Example, when there are more than 40% of change, we should refresh instead of incremental load.
Chapter 13
8/ Question 8: Give examples of four types of data quality problems.
Your answer 8:
Dummy values in fields: user can fill a temporary for Social Security number
Absence of data values: value of demographic field is omitted
Violation of business rules: In a payroll system, an obvious business rule is that the days worked in a
year plus the vacation days, holidays, and sick days cannot exceed 365 or 366.
Inconsistent values: the gender field can assign True/False in one system and Male/Female in other
system
Chapter 15
9/ Question 9: What is meant by slice-and-dice? Give an example.
Your answer 9:
Slice: an operation that selects one specific dimension from a given data cube and provides a new
sub-cube
Dice: an operation that selects two or more dimensions from a given data cube and provides a new
sub-cube
To slice-and-dice is to break a body of information down into smaller parts or to examine it from
different viewpoints so that you can understand it better.

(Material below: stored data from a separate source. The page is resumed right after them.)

-- pv_equiv track=rewrite | github.com/phamminhanhdhbk/Basic-Python-2023-100-example- | Thang 5/Exercise 8 Nhập vào một list số nguyên L, hãy đưa các số chẵn trong list về đầu list, số lẻ về cuối list và các phần tử 0 nằm ở giữa/index.py | rearrange_list
-- ===== SOURCE A (Python) =====
-- def rearrange_list(L):
--     evens = []  # List to store even numbers
--     odds = []  # List to store odd numbers
--     zeros = []  # List to store zeros
--
--     for num in L:
--         if num == 0:
--             zeros.append(num)
--         elif num % 2 == 0:
--             evens.append(num)
--         else:
--             odds.append(num)
--
--     return evens + zeros + odds
-- ===== SOURCE B (Python) =====
-- def rearrange_list(L):
--     return sorted(L, key=lambda x: 1 if x == 0 else (0 if x % 2 == 0 else 2))
-- ===== Notes on version B (the rewrite author's own statement) =====
-- stated objective: idiomatic
-- what changed: Replaces the three accumulator lists and explicit loop with a single stable sort by a 3-valued rank key (evens 0, zeros 1, odds 2).
import Mathlib
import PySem

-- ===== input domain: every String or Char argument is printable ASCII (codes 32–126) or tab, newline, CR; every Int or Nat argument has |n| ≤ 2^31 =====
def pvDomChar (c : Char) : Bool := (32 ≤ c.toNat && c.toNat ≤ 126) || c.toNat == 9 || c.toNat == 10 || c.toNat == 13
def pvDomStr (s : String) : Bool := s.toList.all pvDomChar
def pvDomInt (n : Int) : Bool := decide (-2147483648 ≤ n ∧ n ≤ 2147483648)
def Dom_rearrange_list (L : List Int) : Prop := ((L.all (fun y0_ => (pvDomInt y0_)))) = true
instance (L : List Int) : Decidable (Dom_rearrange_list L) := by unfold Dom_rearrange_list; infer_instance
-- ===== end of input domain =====

-- B replaces A's three accumulator lists and explicit loop with one stable sort by a 3-valued rank key (idiomatic).


-- ===== PORT A =====
def rearrange_list (L : List Int) : List Int :=
  let acc := L.foldl (fun (acc : List Int × List Int × List Int) num =>
    let (evens, zeros, odds) := acc
    if num = 0 then (evens, zeros ++ [num], odds)
    else if PySem.Int.mod num 2 = 0 then (evens ++ [num], zeros, odds)
    else (evens, zeros, odds ++ [num])) ([], [], [])
  acc.1 ++ acc.2.1 ++ acc.2.2

-- ===== PORT B =====
-- the sort key: 1 for zero, 0 for other evens, 2 for odds
def pvRank (x : Int) : Int :=
  if x = 0 then 1 else if PySem.Int.mod x 2 = 0 then 0 else 2

def rearrange_list_alt (L : List Int) : List Int :=
  PySem.List.sorted L pvRank false

-- ===== PRECONDITION & SPEC =====
def Spec_rearrange_list (L : List Int) (out : List Int) : Prop := out = rearrange_list_alt L
instance (L : List Int) (out : List Int) : Decidable (Spec_rearrange_list L out) := by unfold Spec_rearrange_list; infer_instance

-- ===== CLAIM (what is proved, stated in full; the proofs are below) =====
def Claim_equal_rearrange_list : Prop := ∀ (L : List Int), Dom_rearrange_list L → Spec_rearrange_list L (rearrange_list L)

-- ===== LEMMAS AND PROOFS =====

-- A's loop accumulates exactly the three rank-filters of L, in order
theorem pvLoopA (L : List Int) (e z o : List Int) :
    L.foldl (fun (acc : List Int × List Int × List Int) num =>
      let (evens, zeros, odds) := acc
      if num = 0 then (evens, zeros ++ [num], odds)
      else if PySem.Int.mod num 2 = 0 then (evens ++ [num], zeros, odds)
      else (evens, zeros, odds ++ [num])) (e, z, o)
    = (e ++ L.filter (fun y => pvRank y = 0),
       z ++ L.filter (fun y => pvRank y = 1),
       o ++ L.filter (fun y => pvRank y = 2)) := by
  induction L generalizing e z o with
  | nil => simp
  | cons x xs ih =>
    by_cases h0 : x = 0
    · simp only [List.foldl_cons, if_pos h0]
      rw [ih]
      subst h0
      simp [pvRank]
    · by_cases h2 : PySem.Int.mod x 2 = 0
      · have hm : x % 2 = 0 := by
          have h := PySem.Int.mod_eq_emod_of_pos (a := x) (b := 2) (by norm_num)
          omega
        have hd : (2:Int) ∣ x := by omega
        simp only [List.foldl_cons, if_neg h0, if_pos h2]
        rw [ih]
        simp [pvRank, h0, hd]
      · have hm : x % 2 = 1 := by
          have h := PySem.Int.mod_eq_emod_of_pos (a := x) (b := 2) (by norm_num)
          omega
        have hd : ¬ (2:Int) ∣ x := by omega
        simp only [List.foldl_cons, if_neg h0, if_neg h2]
        rw [ih]
        simp [pvRank, h0, hd]

theorem pvInsertBy_skip {α : Type} (before : α → α → Bool) (x : α) (as bs : List α)
    (h : ∀ a ∈ as, before x a = false) :
    PySem.List.insertBy before x (as ++ bs) = as ++ PySem.List.insertBy before x bs := by
  induction as with
  | nil => simp
  | cons a as ih =>
    have ha : before x a = false := h a (by simp)
    simp [PySem.List.insertBy, ha, ih (fun a ha' => h a (by simp [ha']))]

theorem pvInsertBy_front {α : Type} (before : α → α → Bool) (x : α) (ys : List α)
    (h : ∀ y ∈ ys, before x y = true) :
    PySem.List.insertBy before x ys = x :: ys := by
  cases ys with
  | nil => simp [PySem.List.insertBy]
  | cons y ys => simp [PySem.List.insertBy, h y (by simp)]

theorem pvRank_cases (x : Int) : pvRank x = 0 ∨ pvRank x = 1 ∨ pvRank x = 2 := by
  unfold pvRank; split_ifs <;> simp

-- the stable sort by rank is exactly the three rank-filters concatenated
theorem pvSorted_filters (L : List Int) :
    PySem.List.sorted L pvRank false
    = L.filter (fun y => pvRank y = 0) ++ L.filter (fun y => pvRank y = 1)
      ++ L.filter (fun y => pvRank y = 2) := by
  induction L using List.reverseRecOn with
  | nil => simp [PySem.List.sorted]
  | append_singleton xs x ih =>
    have hstep : PySem.List.sorted (xs ++ [x]) pvRank false
        = PySem.List.insertBy (fun a b => decide (pvRank a < pvRank b)) x
            (PySem.List.sorted xs pvRank false) := by
      simp [PySem.List.sorted, List.foldl_append]
    rw [hstep, ih]
    have hf0 : ∀ a ∈ xs.filter (fun y => pvRank y = 0), pvRank a = 0 := by
      intro a ha; simpa using (List.mem_filter.mp ha).2
    have hf1 : ∀ a ∈ xs.filter (fun y => pvRank y = 1), pvRank a = 1 := by
      intro a ha; simpa using (List.mem_filter.mp ha).2
    have hf2 : ∀ a ∈ xs.filter (fun y => pvRank y = 2), pvRank a = 2 := by
      intro a ha; simpa using (List.mem_filter.mp ha).2
    rcases pvRank_cases x with hx | hx | hx
    · -- rank 0: skip nothing, goes right after the rank-0 block
      rw [List.append_assoc,
        pvInsertBy_skip _ x _ _ (by intro a ha; simp [hx, hf0 a ha]),
        pvInsertBy_front _ x _ (by
          intro y hy
          rcases List.mem_append.mp hy with hy | hy
          · simp [hx, hf1 y hy]
          · simp [hx, hf2 y hy])]
      simp [List.filter_append, hx]
    · -- rank 1: skip rank-0 and rank-1 blocks, front of rank-2 block
      rw [List.append_assoc,
        pvInsertBy_skip _ x _ _ (by intro a ha; simp [hx, hf0 a ha]),
        pvInsertBy_skip _ x _ _ (by intro a ha; simp [hx, hf1 a ha]),
        pvInsertBy_front _ x _ (by intro y hy; simp [hx, hf2 y hy])]
      simp [List.filter_append, hx]
    · -- rank 2: goes at the very end
      rw [PySem.List.insertBy_of_forall_not_before _ x _ (by
        intro y hy
        rcases List.mem_append.mp hy with hy | hy
        · rcases List.mem_append.mp hy with hy | hy
          · simp [hx, hf0 y hy]
          · simp [hx, hf1 y hy]
        · simp [hx, hf2 y hy])]
      simp [List.filter_append, hx]

-- ===== VERDICT (by name: the statement is the Claim_ definition above) =====
theorem rearrange_list_spec : Claim_equal_rearrange_list := by
  intro L _
  unfold Spec_rearrange_list rearrange_list rearrange_list_alt
  rw [pvLoopA L [] [] [], pvSorted_filters]
  simp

Example: in company, have 3 fields: product, time, location. You can slice and dice it and presentation
on table 2 direction
10/ Question 10: Discuss two reasons why feeding data into the OLAP system directly from the source
operational systems is not recommended.
Your answer 10:
Database is updated everyday, feeding data into the OLAP system directly from the source
operational systems make it more slowly
Business users must access the data continually frequently, with slow system, make business to hard
to plan the strategy quickly, accurately.